Книпхузен с Наумовым не были в хороших отношениях, характеры их не согласовались и не были совсем противоположны, чтобы тянуться друг к другу. Поэтому молодой офицер удивился, видя его у себя так рано, а тем более, когда оказалось, что барон имел под плащом только халат.

– Ты пил уже чай? – спросил, зевая, гость.

– Нет, но самовар готов.

– Очень хорошо, и я с тобой выпью… но есть у тебя ром и лимон?

– Пошлю за ними, если хочешь.

– Пожалуйста, чистый чай – очень правоверный русский напиток, но для людей, нуждающихся в пробуждении, очень лёгкий… ром его делает сносным. Вижу, – добавил барон, – что ты удивляешься, что я поспешил к тебя с таким ранним визитом… но не забывай, что я стою в трёх шагах, что мне скучно и что вчера, возвращаясь поздно, видел почтовую кибитку перед твоей дверью. У тебя был гость? Что слышно? Гм?

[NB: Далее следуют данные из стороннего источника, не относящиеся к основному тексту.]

theorem funcInner_spec (N I : Nat) (_hI : 2 ≤ I) :
    ∀ (qs : List Nat) (isp : List Int), qs.Pairwise (· < ·) → (∀ q ∈ qs, Nat.Prime q) →
    I.minFac ∈ qs → isp.length = N + 1 →
    (funcInner (N : Int) (I : Int) (toInts qs) isp).length = N + 1 ∧
    ∀ x, x ≤ N →
      ((funcInner (N : Int) (I : Int) (toInts qs) isp).getD x 0 = 0 ↔
        ((∃ q ∈ qs, q ≤ I.minFac ∧ q * I ≤ N ∧ x = q * I) ∨ isp.getD x 0 = 0)) := by
  intro qs
  induction qs with
  | nil => intro isp _ _ hmf _; simp at hmf
  | cons q rest IH =>
    intro isp hsort hprime hmf hlen
    have hq : Nat.Prime q := hprime q (by simp)
    have hrest_lt : ∀ r ∈ rest, q < r := fun r hr => (List.pairwise_cons.mp hsort).1 r hr
    rw [show toInts (q :: rest) = (q : Int) :: toInts rest from rfl]
    simp only [funcInner]
    by_cases htop : ((N : Int) < (q : Int) * (I : Int))
    · rw [if_pos (by exact_mod_cast htop)]
      have hqi : N < q * I := by exact_mod_cast htop
      refine ⟨hlen, fun x hx => ?_⟩
      constructor
      · exact fun h => Or.inr h
      · rintro (⟨q', hq', hmf', hN', hx'⟩ | h)
        · rcases List.mem_cons.mp hq' with rfl | hq'r
          · omega
          · have h1 := hrest_lt q' hq'r
            have h2 : q * I ≤ q' * I := Nat.mul_le_mul_right I (by omega)
            omega
        · exact h
    · rw [if_neg (by exact_mod_cast htop)]
      have hle : q * I ≤ N := by
        have := not_lt.mp htop; exact_mod_cast this
      have hcast : ((q : Int) * (I : Int)) = ((q * I : Nat) : Int) := by push_cast; ring
      have hset : PySem.List.pySetD isp ((q : Int) * (I : Int)) 0 = isp.set (q * I) 0 := by
        rw [hcast, PySem.List.pySetD_natCast]
      have hlt : q * I < isp.length := by omega
      have hlen' : (isp.set (q * I) 0).length = N + 1 := by rw [List.length_set]; exact hlen
      have hgetD' : ∀ x : Nat, (isp.set (q * I) 0).getD x 0 =
          if x = q * I then 0 else isp.getD x 0 := fun x => getD_set_eq _ _ _ hlt x 0
      rw [hset]
      by_cases hdvd : PySem.Int.mod (I : Int) (q : Int) = 0
      · rw [if_pos hdvd]
        have hqdvd : q ∣ I := by
          rw [PySem.Int.mod_natCast] at hdvd
          exact Nat.dvd_of_mod_eq_zero (by exact_mod_cast hdvd)
        have hqmf : q = I.minFac := by
          have h1 : I.minFac ≤ q := Nat.minFac_le_of_dvd hq.two_le hqdvd
          rcases List.mem_cons.mp hmf with h | h
          · omega
          · have := hrest_lt _ h; omega
        refine ⟨hlen', fun x hx => ?_⟩
        rw [hgetD' x]
        by_cases hxe : x = q * I
        · rw [if_pos hxe]
          constructor
          · exact fun _ => Or.inl ⟨q, by simp, le_of_eq hqmf, hle, hxe⟩
          · exact fun _ => rfl
        · rw [if_neg hxe]
          constructor
          · exact fun h => Or.inr h
          · rintro (⟨q', hq', hle', hN', hx'⟩ | h)
            · rcases List.mem_cons.mp hq' with rfl | hq'r
              · exact absurd hx' hxe
              · have := hrest_lt _ hq'r; omega
            · exact h
      · rw [if_neg hdvd]
        have hqndvd : ¬ q ∣ I := by
          intro hd
          apply hdvd
          rw [PySem.Int.mod_natCast]
          have h0 : I % q = 0 := Nat.mod_eq_zero_of_dvd hd
          rw [h0]; rfl
        have hmfrest : I.minFac ∈ rest := by
          rcases List.mem_cons.mp hmf with h | h
          · exact absurd (h ▸ Nat.minFac_dvd I) hqndvd
          · exact h
        have hqlt : q < I.minFac := hrest_lt _ hmfrest
        obtain ⟨ihlen, ihget⟩ := IH (isp.set (q * I) 0) (List.pairwise_cons.mp hsort).2
          (fun r hr => hprime r (List.mem_cons_of_mem _ hr)) hmfrest hlen'
        refine ⟨ihlen, fun x hx => ?_⟩
        rw [ihget x hx]
        constructor
        · rintro (⟨q', hq', h1, h2, h3⟩ | h)
          · exact Or.inl ⟨q', List.mem_cons_of_mem _ hq', h1, h2, h3⟩
          · rw [hgetD' x] at h
            by_cases hxe : x = q * I
            · exact Or.inl ⟨q, by simp, by omega, hle, hxe⟩
            · rw [if_neg hxe] at h; exact Or.inr h
        · rintro (⟨q', hq', h1, h2, h3⟩ | h)
          · rcases List.mem_cons.mp hq' with rfl | hq'r
            · exact Or.inr (by rw [hgetD' x, if_pos h3])
            · exact Or.inl ⟨q', hq'r, h1, h2, h3⟩
          · refine Or.inr ?_
            rw [hgetD' x]
            by_cases hxe : x = q * I
            · rw [if_pos hxe]
            · rw [if_neg hxe]; exact h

Сказав это, он уселся, а скорее лёг, на канапе, запустил белую руку в чёрные пряди волос и с интересом поглядывал на хозяина.

– Мой бывший товарищ по корпусу по пути в Варшаву минуту побыл у меня, – сказал равнодушно Наумов.

– Из Петербурга?

– Да, из Петербурга.

– Что же в Питере? Великое возмущение? Великие страхи? Великая злоба или великий хаос?

– Мы об этом мало что говорили, – прервал Наумов, – больше о себе и товарищах.

Барон начал свистеть; а через мгновение сказал, крутя папиросу:

– Слушай, Святослав, ты за шпиона меня принимаешь что ли?

– Что же это, барон?

– Как же ты хочешь, чтобы я поверил, что вы вдвоём с Генриком (потому что я его знаю, и знаю, что был) на протяжении нескольких часов болтали незнамо о чём, когда над головами у вас гремит революция?

– Думайте что хотите, несомненно то, что о Петербурге мы говорили меньше всего!

– Тогда о Варшаве! – усмехнулся барон и сразу медленно добавил, смеясь: – Это только моя лень, что спрашиваю тебя, о чём вы там разговаривали. Немного потрудившись, я мог бы почти дословно угадать ваш юношеский разговор. Естественно, ваши головы горят, когда вы слышите о революции, сердца бьются, вы думаете уже мир от цепей расковать и построить Речь Посполитую!